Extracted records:
-- pv_equiv track=rewrite | github.com/p-b-d-z/pybluecat | tests/helper_functions.py | sort_and_filter_list_of_dicts
-- ===== SOURCE A (Python) =====
-- def sort_and_filter_list_of_dicts(list_of_dicts, unique_key):
--     sorted_list = sorted(list_of_dicts, key=lambda x: x[unique_key])
--     unique_entries = []
--     unique_keys = set()
--
--     for entry in sorted_list:
--         key_value = entry[unique_key]
--         if key_value not in unique_keys:
--             unique_entries.append(entry)
--             unique_keys.add(key_value)
--
--     return unique_entries
-- ===== SOURCE B (Python) =====
-- def sort_and_filter_list_of_dicts(list_of_dicts, unique_key):
--     seen = {}
--     for entry in list_of_dicts:
--         key_value = entry[unique_key]
--         if key_value not in seen:
--             seen[key_value] = entry
--     return sorted(seen.values(), key=lambda x: x[unique_key])
-- ===== Notes on version B (the rewrite author's own statement) =====
-- stated objective: simpler
-- what changed: B reverses the pass order: it deduplicates first with a single key->entry dict (first occurrence wins) and sorts only the survivors, instead of A's sort-everything-then-scan with a parallel set and list; stability of Python's sort makes the survivors identical.
import Mathlib
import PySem

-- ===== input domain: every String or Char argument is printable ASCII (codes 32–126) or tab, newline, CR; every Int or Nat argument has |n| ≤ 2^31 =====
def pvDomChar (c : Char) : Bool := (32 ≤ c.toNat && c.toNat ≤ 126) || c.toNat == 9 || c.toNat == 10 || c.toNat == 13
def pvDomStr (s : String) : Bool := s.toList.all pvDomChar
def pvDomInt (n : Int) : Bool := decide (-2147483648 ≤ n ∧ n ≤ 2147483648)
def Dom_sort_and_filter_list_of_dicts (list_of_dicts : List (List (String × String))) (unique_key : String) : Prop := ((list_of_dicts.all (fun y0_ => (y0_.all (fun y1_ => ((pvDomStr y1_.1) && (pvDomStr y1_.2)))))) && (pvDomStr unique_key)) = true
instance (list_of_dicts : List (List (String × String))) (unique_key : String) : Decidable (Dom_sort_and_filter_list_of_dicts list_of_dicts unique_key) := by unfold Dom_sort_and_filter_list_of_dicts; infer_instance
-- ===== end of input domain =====

-- B deduplicates first (one key->entry dict, first occurrence wins) and sorts only the survivors,
-- instead of A's sort-everything-then-scan with a parallel set and list (objective: simpler).

-- shared helper: entry[unique_key] (dict lookup = first match); exact on entries that contain the
-- key — Pre_ excludes the KeyError case, where this helper defaults to "".
def pvGetKey (entry : List (String × String)) (k : String) : String :=
  ((entry.find? (fun p => p.1 == k)).map (fun p => p.2)).getD ""

-- ===== PORT A =====
def sort_and_filter_list_of_dicts (list_of_dicts : List (List (String × String))) (unique_key : String) : List (List (String × String)) :=
  let sorted_list := PySem.List.sorted list_of_dicts (fun x => pvGetKey x unique_key) false
  (sorted_list.foldl
    (fun (st : List (List (String × String)) × PySem.Set String) entry =>
      let key_value := pvGetKey entry unique_key
      if key_value ∉ st.2 then (st.1 ++ [entry], PySem.Set.add st.2 key_value) else st)
    ([], PySem.Set.empty)).1

-- ===== PORT B =====
def sort_and_filter_list_of_dicts_alt (list_of_dicts : List (List (String × String))) (unique_key : String) : List (List (String × String)) :=
  let seen := list_of_dicts.foldl
    (fun (seen : PySem.Dict String (List (String × String))) entry =>
      let key_value := pvGetKey entry unique_key
      if ¬ seen.contains key_value then seen.insert key_value entry else seen)
    PySem.Dict.empty
  PySem.List.sorted seen.values (fun x => pvGetKey x unique_key) false

-- ===== PRECONDITION & SPEC =====
-- Pre_ excludes exactly the inputs on which Python's entry[unique_key] raises KeyError
-- (in A inside sorted's key lambda): some entry without the unique key.
def Pre_sort_and_filter_list_of_dicts (list_of_dicts : List (List (String × String))) (unique_key : String) : Prop :=
  list_of_dicts.all (fun entry => (entry.find? (fun p => p.1 == unique_key)).isSome) = true
instance (list_of_dicts : List (List (String × String))) (unique_key : String) : Decidable (Pre_sort_and_filter_list_of_dicts list_of_dicts unique_key) := by unfold Pre_sort_and_filter_list_of_dicts; infer_instance
def pvWitness_sort_and_filter_list_of_dicts : (List (List (String × String))) × String :=
  ([[("id", "2"), ("name", "b")], [("id", "1"), ("name", "a")], [("id", "2"), ("name", "c")]], "id")

def Spec_sort_and_filter_list_of_dicts (list_of_dicts : List (List (String × String))) (unique_key : String) (out : List (List (String × String))) : Prop := out = sort_and_filter_list_of_dicts_alt list_of_dicts unique_key
instance (list_of_dicts : List (List (String × String))) (unique_key : String) (out : List (List (String × String))) : Decidable (Spec_sort_and_filter_list_of_dicts list_of_dicts unique_key out) := by unfold Spec_sort_and_filter_list_of_dicts; infer_instance

-- ===== CLAIM (what is proved, stated in full; the proofs are below) =====
def Claim_equal_sort_and_filter_list_of_dicts : Prop := ∀ (list_of_dicts : List (List (String × String))) (unique_key : String), Dom_sort_and_filter_list_of_dicts list_of_dicts unique_key → Pre_sort_and_filter_list_of_dicts list_of_dicts unique_key → Spec_sort_and_filter_list_of_dicts list_of_dicts unique_key (sort_and_filter_list_of_dicts list_of_dicts unique_key)

-- ===== LEMMAS AND PROOFS =====

-- first-occurrence-per-key deduplication, the common core of both loops
def dedupF {α : Type} (f : α → String) : List α → PySem.Set String → List α
  | [], _ => []
  | x :: xs, seen =>
    if f x ∈ seen then dedupF f xs seen else x :: dedupF f xs (PySem.Set.add seen (f x))

theorem set_add_of_not_mem {s : PySem.Set String} {x : String} (h : x ∉ s) :
    PySem.Set.add s x = s ++ [x] := by
  simp [PySem.Set.add, h]

theorem foldlA_eq_dedupF {α : Type} (f : α → String) (l : List α)
    (acc : List α) (seen : PySem.Set String) :
    (l.foldl (fun (st : List α × PySem.Set String) x =>
        if f x ∉ st.2 then (st.1 ++ [x], PySem.Set.add st.2 (f x)) else st) (acc, seen)).1
      = acc ++ dedupF f l seen := by
  induction l generalizing acc seen with
  | nil => simp [dedupF]
  | cons x xs ih =>
    rw [List.foldl_cons]
    by_cases h : f x ∈ seen
    · rw [if_neg (not_not_intro h), ih]
      simp only [dedupF, if_pos h]
    · rw [if_pos h, ih]
      simp only [dedupF, if_neg h]
      simp

theorem foldlB_values_eq_dedupF {α : Type} (f : α → String) (l : List α)
    (d : PySem.Dict String α) (hnd : d.keys.Nodup) :
    (l.foldl (fun (d : PySem.Dict String α) x =>
        if ¬ d.contains (f x) then d.insert (f x) x else d) d).values
      = d.values ++ dedupF f l d.keys := by
  induction l generalizing d with
  | nil => simp [dedupF]
  | cons x xs ih =>
    rw [List.foldl_cons]
    by_cases h : d.contains (f x)
    · rw [if_neg (not_not_intro h), ih d hnd]
      simp only [dedupF, if_pos ((PySem.Dict.contains_iff_mem_keys d _).mp h)]
    · have hc : d.contains (f x) = false := by revert h; cases d.contains (f x) <;> simp
      have hk : f x ∉ d.keys := fun hm => h ((PySem.Dict.contains_iff_mem_keys d _).mpr hm)
      rw [if_pos h, ih (d.insert (f x) x) (PySem.Dict.nodup_keys_insert d (f x) x hnd)]
      have hv : (d.insert (f x) x).values = d.values ++ [x] := by
        simp [PySem.Dict.values, PySem.Dict.items_insert_of_not_contains (h := hc)]
      rw [hv, PySem.Dict.keys_insert_of_not_contains d x hc]
      simp only [dedupF, if_neg hk, set_add_of_not_mem hk, List.append_assoc,
        List.singleton_append]

theorem dedupF_sublist {α : Type} (f : α → String) (l : List α) (s : PySem.Set String) :
    (dedupF f l s).Sublist l := by
  induction l generalizing s with
  | nil => simp [dedupF]
  | cons x xs ih =>
    by_cases h : f x ∈ s
    · simp only [dedupF, if_pos h]
      exact (ih s).cons x
    · simp only [dedupF, if_neg h]
      exact (ih _).cons₂ x

theorem dedupF_keys_fresh {α : Type} (f : α → String) (l : List α) (s : PySem.Set String) :
    ∀ e ∈ dedupF f l s, f e ∉ s := by
  induction l generalizing s with
  | nil => simp [dedupF]
  | cons x xs ih =>
    intro e he
    by_cases h : f x ∈ s
    · simp only [dedupF, if_pos h] at he
      exact ih s e he
    · simp only [dedupF, if_neg h, List.mem_cons] at he
      rcases he with rfl | he
      · exact h
      · intro hmem
        exact ih _ e he (by simp [set_add_of_not_mem h, hmem])

theorem dedupF_pairwise_ne {α : Type} (f : α → String) (l : List α) (s : PySem.Set String) :
    (dedupF f l s).Pairwise (fun a b => f a ≠ f b) := by
  induction l generalizing s with
  | nil => simp [dedupF]
  | cons x xs ih =>
    by_cases h : f x ∈ s
    · simp only [dedupF, if_pos h]; exact ih s
    · simp only [dedupF, if_neg h]
      refine List.Pairwise.cons ?_ (ih _)
      intro b hb heq
      have := dedupF_keys_fresh f xs (PySem.Set.add s (f x)) b hb
      exact this (by simp [set_add_of_not_mem h, ← heq])

theorem dedupF_nodup {α : Type} (f : α → String) (l : List α) (s : PySem.Set String) :
    (dedupF f l s).Nodup := by
  exact (dedupF_pairwise_ne f l s).imp (fun h => by intro he; exact h (by rw [he]))

theorem mem_dedupF {α : Type} (f : α → String) (l : List α) (s : PySem.Set String) (e : α) :
    e ∈ dedupF f l s ↔ f e ∉ s ∧ l.find? (fun y => f y == f e) = some e := by
  induction l generalizing s with
  | nil => simp [dedupF]
  | cons x xs ih =>
    by_cases hfe : f x = f e
    · rw [List.find?_cons_of_pos (by simp [hfe])]
      by_cases h : f x ∈ s
      · simp only [dedupF, if_pos h, ih]
        constructor
        · rintro ⟨hns, -⟩; exact absurd (hfe ▸ h) hns
        · rintro ⟨hns, -⟩; exact absurd (hfe ▸ h) hns
      · simp only [dedupF, if_neg h, List.mem_cons, ih]
        constructor
        · rintro (rfl | ⟨hns, hf⟩)
          · exact ⟨hfe ▸ h, rfl⟩
          · exact absurd (by simp [hfe]) hns
        · rintro ⟨-, hx⟩
          exact Or.inl (Option.some.inj hx).symm
    · rw [List.find?_cons_of_neg (by simp [hfe])]
      by_cases h : f x ∈ s
      · simp only [dedupF, if_pos h, ih]
      · simp only [dedupF, if_neg h, List.mem_cons, ih]
        constructor
        · rintro (rfl | ⟨hns, hf⟩)
          · exact absurd rfl hfe
          · refine ⟨fun hm => hns ?_, hf⟩
            simp [hm]
        · rintro ⟨hns, hf⟩
          refine Or.inr ⟨?_, hf⟩
          simp only [set_add_of_not_mem h, List.mem_append, List.mem_singleton]
          rintro (hm | hm)
          · exact hns hm
          · exact hfe hm.symm

theorem find?_insertBy {α : Type} (f : α → String) (v : String) (x : α) (acc : List α)
    (hp : acc.Pairwise (fun a b => f a ≤ f b)) :
    (PySem.List.insertBy (fun a b => decide (f a < f b)) x acc).find? (fun y => f y == v)
      = (acc.find? (fun y => f y == v)).or (if f x == v then some x else none) := by
  induction acc with
  | nil =>
    by_cases hx : f x = v <;> simp [PySem.List.insertBy, hx]
  | cons y ys ih =>
    simp only [PySem.List.insertBy]
    by_cases hlt : f x < f y
    · rw [if_pos (by simpa using hlt)]
      by_cases hx : f x = v
      · have hnone : (y :: ys).find? (fun z => f z == v) = none := by
          rw [List.find?_eq_none]
          intro z hz
          have hvz : v < f z := by
            rcases List.mem_cons.mp hz with rfl | hz
            · exact hx ▸ hlt
            · exact hx ▸ lt_of_lt_of_le hlt ((List.pairwise_cons.mp hp).1 z hz)
          simp [ne_of_gt hvz]
        rw [List.find?_cons_of_pos (by simp [hx]), hnone]
        simp [hx]
      · rw [List.find?_cons_of_neg (by simp [hx])]
        simp [hx]
    · rw [if_neg (by simpa using hlt)]
      by_cases hy : f y = v
      · rw [List.find?_cons_of_pos (p := fun z => f z == v) (by simp [hy]),
            List.find?_cons_of_pos (p := fun z => f z == v) (by simp [hy])]
        simp
      · rw [List.find?_cons_of_neg (p := fun z => f z == v) (by simp [hy]),
            List.find?_cons_of_neg (p := fun z => f z == v) (by simp [hy]),
            ih (List.Pairwise.of_cons hp)]

theorem insertBy_pairwise {α : Type} (f : α → String) (x : α) (acc : List α)
    (hp : acc.Pairwise (fun a b => f a ≤ f b)) :
    (PySem.List.insertBy (fun a b => decide (f a < f b)) x acc).Pairwise (fun a b => f a ≤ f b) := by
  induction acc with
  | nil => simp [PySem.List.insertBy]
  | cons y ys ih =>
    simp only [PySem.List.insertBy]
    by_cases hlt : f x < f y
    · rw [if_pos (by simpa using hlt)]
      refine List.Pairwise.cons ?_ hp
      intro z hz
      rcases List.mem_cons.mp hz with rfl | hz
      · exact le_of_lt hlt
      · exact le_of_lt (lt_of_lt_of_le hlt ((List.pairwise_cons.mp hp).1 z hz))
    · rw [if_neg (by simpa using hlt)]
      refine List.Pairwise.cons ?_ (ih (List.Pairwise.of_cons hp))
      intro z hz
      rcases (PySem.List.mem_insertBy _ _ _ _).mp hz with rfl | hz
      · exact le_of_not_gt hlt
      · exact (List.pairwise_cons.mp hp).1 z hz

theorem find?_foldl_insertBy {α : Type} (f : α → String) (v : String) (l : List α) (acc : List α)
    (hp : acc.Pairwise (fun a b => f a ≤ f b)) :
    (l.foldl (fun acc x => PySem.List.insertBy (fun a b => decide (f a < f b)) x acc) acc).find? (fun y => f y == v)
      = (acc.find? (fun y => f y == v)).or (l.find? (fun y => f y == v)) := by
  induction l generalizing acc with
  | nil => simp
  | cons x xs ih =>
    rw [List.foldl_cons, ih _ (insertBy_pairwise f x acc hp), find?_insertBy f v x acc hp,
        Option.or_assoc]
    congr 1
    by_cases hx : f x = v
    · rw [List.find?_cons_of_pos (by simp [hx])]
      simp [hx]
    · rw [List.find?_cons_of_neg (by simp [hx])]
      simp [hx]

theorem find?_sorted {α : Type} (f : α → String) (v : String) (l : List α) :
    (PySem.List.sorted l f false).find? (fun y => f y == v) = l.find? (fun y => f y == v) := by
  rw [PySem.List.sorted_eq_foldl_insertBy, find?_foldl_insertBy f v l [] (by simp)]
  simp

theorem dedupF_sorted_eq {α : Type} (f : α → String) (l : List α) :
    PySem.List.sorted (dedupF f l PySem.Set.empty) f false
      = dedupF f (PySem.List.sorted l f false) PySem.Set.empty := by
  apply PySem.List.sorted_eq_of_perm_of_pairwise_lt
  · rw [List.perm_ext_iff_of_nodup (dedupF_nodup f _ _) (dedupF_nodup f _ _)]
    intro e
    simp [mem_dedupF, find?_sorted, PySem.Set.empty]
  · have hle : (dedupF f (PySem.List.sorted l f false) PySem.Set.empty).Pairwise
        (fun a b => f a ≤ f b) :=
      (PySem.List.sorted_pairwise l f).sublist (dedupF_sublist f _ _)
    have hne := dedupF_pairwise_ne f (PySem.List.sorted l f false) PySem.Set.empty
    exact (hle.and hne).imp (fun h => lt_of_le_of_ne h.1 h.2)

-- ===== VERDICT (by name: the statement is the Claim_ definition above) =====
theorem sort_and_filter_list_of_dicts_spec : Claim_equal_sort_and_filter_list_of_dicts := by
  intro l uk _ _
  unfold Spec_sort_and_filter_list_of_dicts
  unfold sort_and_filter_list_of_dicts sort_and_filter_list_of_dicts_alt
  simp only []
  rw [foldlA_eq_dedupF (fun x => pvGetKey x uk)]
  rw [foldlB_values_eq_dedupF (fun x => pvGetKey x uk) l PySem.Dict.empty (by simp [PySem.Dict.keys_empty])]
  simp only [PySem.Dict.keys_empty, PySem.Dict.values, List.nil_append]
  exact (dedupF_sorted_eq (fun x => pvGetKey x uk) l).symm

Work required: Look back at the entries above and repeat, unchanged, every line from the line holding "d.keys := by" through the line holding "have hv : (d.insert".

Solved exercise:
      = d.values ++ dedupF f l d.keys := by
  induction l generalizing d with
  | nil => simp [dedupF]
  | cons x xs ih =>
    rw [List.foldl_cons]
    by_cases h : d.contains (f x)
    · rw [if_neg (not_not_intro h), ih d hnd]
      simp only [dedupF, if_pos ((PySem.Dict.contains_iff_mem_keys d _).mp h)]
    · have hc : d.contains (f x) = false := by revert h; cases d.contains (f x) <;> simp
      have hk : f x ∉ d.keys := fun hm => h ((PySem.Dict.contains_iff_mem_keys d _).mpr hm)
      rw [if_pos h, ih (d.insert (f x) x) (PySem.Dict.nodup_keys_insert d (f x) x hnd)]
      have hv : (d.insert (f x) x).values = d.values ++ [x] := by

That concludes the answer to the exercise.